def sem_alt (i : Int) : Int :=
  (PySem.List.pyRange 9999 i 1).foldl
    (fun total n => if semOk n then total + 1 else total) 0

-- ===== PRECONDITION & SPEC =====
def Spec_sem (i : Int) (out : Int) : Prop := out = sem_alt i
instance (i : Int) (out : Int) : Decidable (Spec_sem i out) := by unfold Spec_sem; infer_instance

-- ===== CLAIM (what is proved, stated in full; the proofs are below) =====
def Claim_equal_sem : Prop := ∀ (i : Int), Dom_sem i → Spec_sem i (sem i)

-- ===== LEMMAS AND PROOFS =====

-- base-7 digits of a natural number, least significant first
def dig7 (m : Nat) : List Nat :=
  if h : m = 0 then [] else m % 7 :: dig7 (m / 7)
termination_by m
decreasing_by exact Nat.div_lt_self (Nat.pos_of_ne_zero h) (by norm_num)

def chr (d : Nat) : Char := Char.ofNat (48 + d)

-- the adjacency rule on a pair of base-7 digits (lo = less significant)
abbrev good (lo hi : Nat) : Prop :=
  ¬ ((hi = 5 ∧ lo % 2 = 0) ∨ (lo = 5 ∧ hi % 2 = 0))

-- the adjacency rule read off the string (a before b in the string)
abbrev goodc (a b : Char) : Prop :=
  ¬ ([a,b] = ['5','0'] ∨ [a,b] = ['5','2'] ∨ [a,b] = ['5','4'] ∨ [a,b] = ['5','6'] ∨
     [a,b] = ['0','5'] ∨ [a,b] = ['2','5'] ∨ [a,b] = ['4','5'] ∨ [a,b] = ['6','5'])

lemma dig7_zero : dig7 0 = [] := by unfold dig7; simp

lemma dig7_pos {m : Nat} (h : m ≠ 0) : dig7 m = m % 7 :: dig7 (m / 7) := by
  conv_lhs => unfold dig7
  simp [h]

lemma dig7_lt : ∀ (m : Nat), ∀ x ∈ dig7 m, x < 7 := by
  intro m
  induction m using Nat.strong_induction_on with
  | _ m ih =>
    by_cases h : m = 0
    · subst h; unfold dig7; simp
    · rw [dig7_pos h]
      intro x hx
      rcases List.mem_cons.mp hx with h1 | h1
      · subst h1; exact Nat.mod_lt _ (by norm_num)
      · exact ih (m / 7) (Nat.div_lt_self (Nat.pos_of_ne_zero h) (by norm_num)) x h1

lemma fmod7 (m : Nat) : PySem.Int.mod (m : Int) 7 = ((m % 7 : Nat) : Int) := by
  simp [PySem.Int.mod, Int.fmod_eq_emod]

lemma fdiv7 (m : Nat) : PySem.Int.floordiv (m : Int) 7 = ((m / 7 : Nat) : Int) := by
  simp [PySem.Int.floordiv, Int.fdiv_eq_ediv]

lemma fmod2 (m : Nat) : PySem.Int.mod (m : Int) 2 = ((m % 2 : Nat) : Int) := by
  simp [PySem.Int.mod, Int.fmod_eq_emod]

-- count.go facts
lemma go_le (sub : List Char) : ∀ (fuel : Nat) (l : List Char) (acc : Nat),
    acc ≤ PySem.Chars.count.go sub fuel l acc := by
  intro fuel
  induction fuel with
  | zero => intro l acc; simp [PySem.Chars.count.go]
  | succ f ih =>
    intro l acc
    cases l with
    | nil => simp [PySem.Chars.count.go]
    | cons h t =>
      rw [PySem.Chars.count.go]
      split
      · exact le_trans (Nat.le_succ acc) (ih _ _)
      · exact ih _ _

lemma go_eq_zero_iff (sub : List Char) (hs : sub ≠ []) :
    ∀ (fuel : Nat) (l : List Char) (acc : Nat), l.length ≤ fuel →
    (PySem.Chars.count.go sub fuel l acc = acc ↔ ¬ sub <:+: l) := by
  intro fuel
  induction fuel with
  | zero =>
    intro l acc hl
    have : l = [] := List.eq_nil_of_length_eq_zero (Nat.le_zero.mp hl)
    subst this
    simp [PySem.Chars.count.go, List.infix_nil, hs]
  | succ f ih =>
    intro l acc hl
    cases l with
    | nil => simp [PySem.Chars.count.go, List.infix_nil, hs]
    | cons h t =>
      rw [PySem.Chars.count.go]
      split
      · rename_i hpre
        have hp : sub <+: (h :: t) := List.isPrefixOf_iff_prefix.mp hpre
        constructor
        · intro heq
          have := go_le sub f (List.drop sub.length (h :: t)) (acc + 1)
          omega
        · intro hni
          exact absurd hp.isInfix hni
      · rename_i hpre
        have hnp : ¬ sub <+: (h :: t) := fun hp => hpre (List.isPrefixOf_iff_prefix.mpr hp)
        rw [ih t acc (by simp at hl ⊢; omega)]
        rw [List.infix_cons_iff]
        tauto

+---+

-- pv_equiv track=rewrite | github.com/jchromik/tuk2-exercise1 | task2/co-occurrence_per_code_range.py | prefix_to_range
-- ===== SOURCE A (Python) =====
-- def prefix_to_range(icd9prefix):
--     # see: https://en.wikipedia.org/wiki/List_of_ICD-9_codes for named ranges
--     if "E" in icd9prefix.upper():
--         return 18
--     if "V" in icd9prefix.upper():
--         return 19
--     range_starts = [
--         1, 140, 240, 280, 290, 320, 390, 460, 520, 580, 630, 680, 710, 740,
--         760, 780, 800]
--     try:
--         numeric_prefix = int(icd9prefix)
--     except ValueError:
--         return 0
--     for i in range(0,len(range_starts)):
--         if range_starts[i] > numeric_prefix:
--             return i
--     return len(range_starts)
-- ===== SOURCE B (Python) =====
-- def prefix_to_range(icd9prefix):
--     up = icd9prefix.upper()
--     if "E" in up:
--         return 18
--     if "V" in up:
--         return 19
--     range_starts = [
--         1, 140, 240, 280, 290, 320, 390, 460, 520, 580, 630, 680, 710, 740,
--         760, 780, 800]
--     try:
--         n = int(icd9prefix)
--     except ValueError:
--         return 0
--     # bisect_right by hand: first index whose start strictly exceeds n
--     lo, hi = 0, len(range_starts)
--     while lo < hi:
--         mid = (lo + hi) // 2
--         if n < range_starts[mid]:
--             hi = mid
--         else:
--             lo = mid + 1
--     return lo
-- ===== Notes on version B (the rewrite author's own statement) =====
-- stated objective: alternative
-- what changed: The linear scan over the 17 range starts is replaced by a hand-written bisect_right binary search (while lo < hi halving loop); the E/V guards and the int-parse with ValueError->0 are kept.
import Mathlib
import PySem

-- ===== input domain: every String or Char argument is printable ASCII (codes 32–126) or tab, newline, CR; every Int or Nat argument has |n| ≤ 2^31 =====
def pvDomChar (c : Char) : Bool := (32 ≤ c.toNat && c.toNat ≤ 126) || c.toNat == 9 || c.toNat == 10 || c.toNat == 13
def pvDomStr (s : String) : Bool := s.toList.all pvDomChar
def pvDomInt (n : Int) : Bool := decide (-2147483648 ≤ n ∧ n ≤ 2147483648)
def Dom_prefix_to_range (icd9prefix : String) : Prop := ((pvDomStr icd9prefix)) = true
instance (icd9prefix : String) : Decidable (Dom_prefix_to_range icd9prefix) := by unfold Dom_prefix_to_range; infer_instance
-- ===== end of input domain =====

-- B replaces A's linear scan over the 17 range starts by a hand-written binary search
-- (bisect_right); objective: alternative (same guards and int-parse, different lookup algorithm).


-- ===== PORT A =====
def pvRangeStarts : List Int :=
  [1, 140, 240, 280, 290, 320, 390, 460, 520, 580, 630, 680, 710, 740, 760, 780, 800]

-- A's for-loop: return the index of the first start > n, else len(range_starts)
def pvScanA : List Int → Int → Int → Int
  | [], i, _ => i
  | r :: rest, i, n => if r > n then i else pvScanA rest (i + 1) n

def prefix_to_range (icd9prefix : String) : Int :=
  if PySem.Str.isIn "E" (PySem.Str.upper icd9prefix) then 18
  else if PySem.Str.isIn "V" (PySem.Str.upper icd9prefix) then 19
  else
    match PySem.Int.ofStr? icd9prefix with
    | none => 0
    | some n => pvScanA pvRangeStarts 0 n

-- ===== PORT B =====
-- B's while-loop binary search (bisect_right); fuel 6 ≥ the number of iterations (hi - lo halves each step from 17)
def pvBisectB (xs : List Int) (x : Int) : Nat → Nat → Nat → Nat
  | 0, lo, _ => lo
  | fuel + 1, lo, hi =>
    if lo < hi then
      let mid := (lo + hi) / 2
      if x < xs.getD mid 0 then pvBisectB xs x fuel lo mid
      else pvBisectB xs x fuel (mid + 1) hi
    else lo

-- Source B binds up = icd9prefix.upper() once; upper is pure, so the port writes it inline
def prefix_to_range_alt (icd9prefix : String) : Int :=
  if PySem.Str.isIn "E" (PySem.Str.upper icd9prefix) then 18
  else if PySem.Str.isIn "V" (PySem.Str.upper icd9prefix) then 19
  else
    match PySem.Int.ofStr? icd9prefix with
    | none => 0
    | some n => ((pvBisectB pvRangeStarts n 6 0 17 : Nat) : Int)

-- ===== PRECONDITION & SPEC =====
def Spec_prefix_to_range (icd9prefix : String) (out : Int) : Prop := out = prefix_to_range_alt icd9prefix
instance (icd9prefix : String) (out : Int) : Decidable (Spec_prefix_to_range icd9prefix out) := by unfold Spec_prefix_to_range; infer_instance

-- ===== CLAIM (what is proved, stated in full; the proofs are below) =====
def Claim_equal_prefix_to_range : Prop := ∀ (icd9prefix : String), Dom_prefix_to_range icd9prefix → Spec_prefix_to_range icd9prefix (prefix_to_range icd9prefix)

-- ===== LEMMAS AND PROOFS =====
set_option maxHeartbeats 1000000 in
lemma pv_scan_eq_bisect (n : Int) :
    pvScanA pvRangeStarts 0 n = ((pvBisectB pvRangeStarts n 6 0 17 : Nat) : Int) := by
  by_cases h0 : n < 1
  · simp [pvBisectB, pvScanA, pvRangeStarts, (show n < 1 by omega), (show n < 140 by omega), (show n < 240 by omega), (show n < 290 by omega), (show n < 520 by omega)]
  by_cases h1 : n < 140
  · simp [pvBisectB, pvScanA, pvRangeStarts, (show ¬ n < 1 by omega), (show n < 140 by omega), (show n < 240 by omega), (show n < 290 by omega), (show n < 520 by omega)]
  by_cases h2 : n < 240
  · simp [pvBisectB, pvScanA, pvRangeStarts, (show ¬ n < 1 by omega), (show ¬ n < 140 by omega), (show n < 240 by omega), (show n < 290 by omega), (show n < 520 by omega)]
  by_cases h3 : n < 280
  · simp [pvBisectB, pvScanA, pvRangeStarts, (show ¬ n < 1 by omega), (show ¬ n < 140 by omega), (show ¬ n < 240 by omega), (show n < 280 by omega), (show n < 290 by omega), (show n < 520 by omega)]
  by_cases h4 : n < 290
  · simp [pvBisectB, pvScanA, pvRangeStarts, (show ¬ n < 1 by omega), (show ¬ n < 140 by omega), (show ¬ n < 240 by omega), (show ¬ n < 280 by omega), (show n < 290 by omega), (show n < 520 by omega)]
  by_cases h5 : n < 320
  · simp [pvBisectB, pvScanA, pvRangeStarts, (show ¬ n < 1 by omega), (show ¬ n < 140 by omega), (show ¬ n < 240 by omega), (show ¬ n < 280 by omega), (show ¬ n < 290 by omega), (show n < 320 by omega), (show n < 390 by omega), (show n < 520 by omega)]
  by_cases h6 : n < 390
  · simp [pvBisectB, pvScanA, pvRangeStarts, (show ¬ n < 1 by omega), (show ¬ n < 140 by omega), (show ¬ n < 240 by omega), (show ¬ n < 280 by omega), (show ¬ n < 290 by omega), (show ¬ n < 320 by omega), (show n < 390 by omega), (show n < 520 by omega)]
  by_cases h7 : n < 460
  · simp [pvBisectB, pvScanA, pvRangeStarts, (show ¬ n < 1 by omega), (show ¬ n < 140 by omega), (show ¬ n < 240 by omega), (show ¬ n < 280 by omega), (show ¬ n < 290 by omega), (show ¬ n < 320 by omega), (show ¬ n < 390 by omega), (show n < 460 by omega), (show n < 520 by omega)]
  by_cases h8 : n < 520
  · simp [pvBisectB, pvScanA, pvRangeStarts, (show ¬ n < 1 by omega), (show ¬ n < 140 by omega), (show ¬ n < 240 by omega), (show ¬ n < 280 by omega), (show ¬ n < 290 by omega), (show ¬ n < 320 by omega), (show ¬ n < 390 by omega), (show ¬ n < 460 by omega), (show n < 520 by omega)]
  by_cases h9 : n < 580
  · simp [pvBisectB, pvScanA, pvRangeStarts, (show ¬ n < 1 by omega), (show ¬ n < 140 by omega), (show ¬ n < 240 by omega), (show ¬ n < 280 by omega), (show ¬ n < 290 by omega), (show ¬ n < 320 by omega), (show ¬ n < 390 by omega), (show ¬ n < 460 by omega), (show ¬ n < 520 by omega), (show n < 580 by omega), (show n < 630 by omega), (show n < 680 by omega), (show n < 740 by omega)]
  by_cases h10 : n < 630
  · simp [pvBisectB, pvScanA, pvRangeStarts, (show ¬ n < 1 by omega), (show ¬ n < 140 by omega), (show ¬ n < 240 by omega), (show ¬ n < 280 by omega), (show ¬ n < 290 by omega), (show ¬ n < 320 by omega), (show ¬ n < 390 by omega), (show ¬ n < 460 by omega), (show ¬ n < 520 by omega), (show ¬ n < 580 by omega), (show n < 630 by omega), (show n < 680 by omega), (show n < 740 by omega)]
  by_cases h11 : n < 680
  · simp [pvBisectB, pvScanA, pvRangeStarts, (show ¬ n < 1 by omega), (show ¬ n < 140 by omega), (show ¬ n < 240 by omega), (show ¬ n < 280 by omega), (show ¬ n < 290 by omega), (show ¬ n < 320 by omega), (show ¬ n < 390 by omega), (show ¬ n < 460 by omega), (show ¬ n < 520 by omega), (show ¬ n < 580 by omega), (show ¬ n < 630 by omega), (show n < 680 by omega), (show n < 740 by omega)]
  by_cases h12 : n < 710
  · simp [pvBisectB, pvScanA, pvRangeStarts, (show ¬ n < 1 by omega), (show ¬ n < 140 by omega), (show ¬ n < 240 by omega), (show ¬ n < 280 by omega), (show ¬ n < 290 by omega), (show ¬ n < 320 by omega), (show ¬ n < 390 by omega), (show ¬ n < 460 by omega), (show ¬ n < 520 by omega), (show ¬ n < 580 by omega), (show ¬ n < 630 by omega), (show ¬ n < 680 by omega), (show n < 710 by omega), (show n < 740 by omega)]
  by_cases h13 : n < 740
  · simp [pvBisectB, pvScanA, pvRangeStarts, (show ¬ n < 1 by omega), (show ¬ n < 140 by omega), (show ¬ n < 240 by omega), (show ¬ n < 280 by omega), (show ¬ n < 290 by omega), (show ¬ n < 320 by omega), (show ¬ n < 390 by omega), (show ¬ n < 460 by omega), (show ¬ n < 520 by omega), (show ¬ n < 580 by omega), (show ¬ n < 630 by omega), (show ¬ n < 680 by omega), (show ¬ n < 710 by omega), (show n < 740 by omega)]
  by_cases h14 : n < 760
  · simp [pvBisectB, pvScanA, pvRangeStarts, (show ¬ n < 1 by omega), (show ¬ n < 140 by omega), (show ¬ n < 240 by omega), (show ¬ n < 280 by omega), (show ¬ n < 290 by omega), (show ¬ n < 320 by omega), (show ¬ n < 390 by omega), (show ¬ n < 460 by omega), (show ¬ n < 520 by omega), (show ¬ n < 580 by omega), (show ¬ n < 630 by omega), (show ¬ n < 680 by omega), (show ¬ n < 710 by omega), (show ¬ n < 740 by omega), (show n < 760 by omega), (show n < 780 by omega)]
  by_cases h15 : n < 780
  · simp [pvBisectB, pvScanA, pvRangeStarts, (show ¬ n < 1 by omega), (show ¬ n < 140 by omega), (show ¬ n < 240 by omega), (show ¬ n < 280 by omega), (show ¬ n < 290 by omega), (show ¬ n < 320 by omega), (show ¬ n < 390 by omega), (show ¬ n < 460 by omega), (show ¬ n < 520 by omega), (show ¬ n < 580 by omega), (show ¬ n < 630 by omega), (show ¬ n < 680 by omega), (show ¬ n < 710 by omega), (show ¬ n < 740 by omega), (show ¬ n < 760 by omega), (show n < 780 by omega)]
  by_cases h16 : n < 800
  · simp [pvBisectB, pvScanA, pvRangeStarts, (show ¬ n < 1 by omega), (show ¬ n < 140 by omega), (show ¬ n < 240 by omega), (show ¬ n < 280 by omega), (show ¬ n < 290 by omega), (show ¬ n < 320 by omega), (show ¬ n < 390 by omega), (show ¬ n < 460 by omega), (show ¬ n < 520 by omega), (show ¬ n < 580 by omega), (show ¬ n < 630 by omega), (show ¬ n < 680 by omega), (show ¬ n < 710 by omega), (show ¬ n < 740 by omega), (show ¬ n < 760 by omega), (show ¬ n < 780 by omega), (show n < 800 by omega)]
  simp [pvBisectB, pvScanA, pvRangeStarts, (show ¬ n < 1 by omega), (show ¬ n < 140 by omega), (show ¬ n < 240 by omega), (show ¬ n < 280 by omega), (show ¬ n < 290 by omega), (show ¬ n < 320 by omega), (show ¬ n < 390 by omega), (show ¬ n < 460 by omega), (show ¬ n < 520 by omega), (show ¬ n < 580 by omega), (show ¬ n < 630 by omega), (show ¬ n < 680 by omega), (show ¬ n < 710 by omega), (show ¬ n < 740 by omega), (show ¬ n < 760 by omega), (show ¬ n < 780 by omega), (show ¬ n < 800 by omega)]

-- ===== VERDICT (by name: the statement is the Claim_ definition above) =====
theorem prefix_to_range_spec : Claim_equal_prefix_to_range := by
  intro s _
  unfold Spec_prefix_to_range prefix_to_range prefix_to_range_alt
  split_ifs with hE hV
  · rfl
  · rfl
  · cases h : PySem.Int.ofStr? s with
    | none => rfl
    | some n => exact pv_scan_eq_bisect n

+---+

▶ **Work order**: Search the material for the word "objective" and copy each line where it occurs.

▶ **Your response**:
-- stated objective: alternative
-- (bisect_right); objective: alternative (same guards and int-parse, different lookup algorithm).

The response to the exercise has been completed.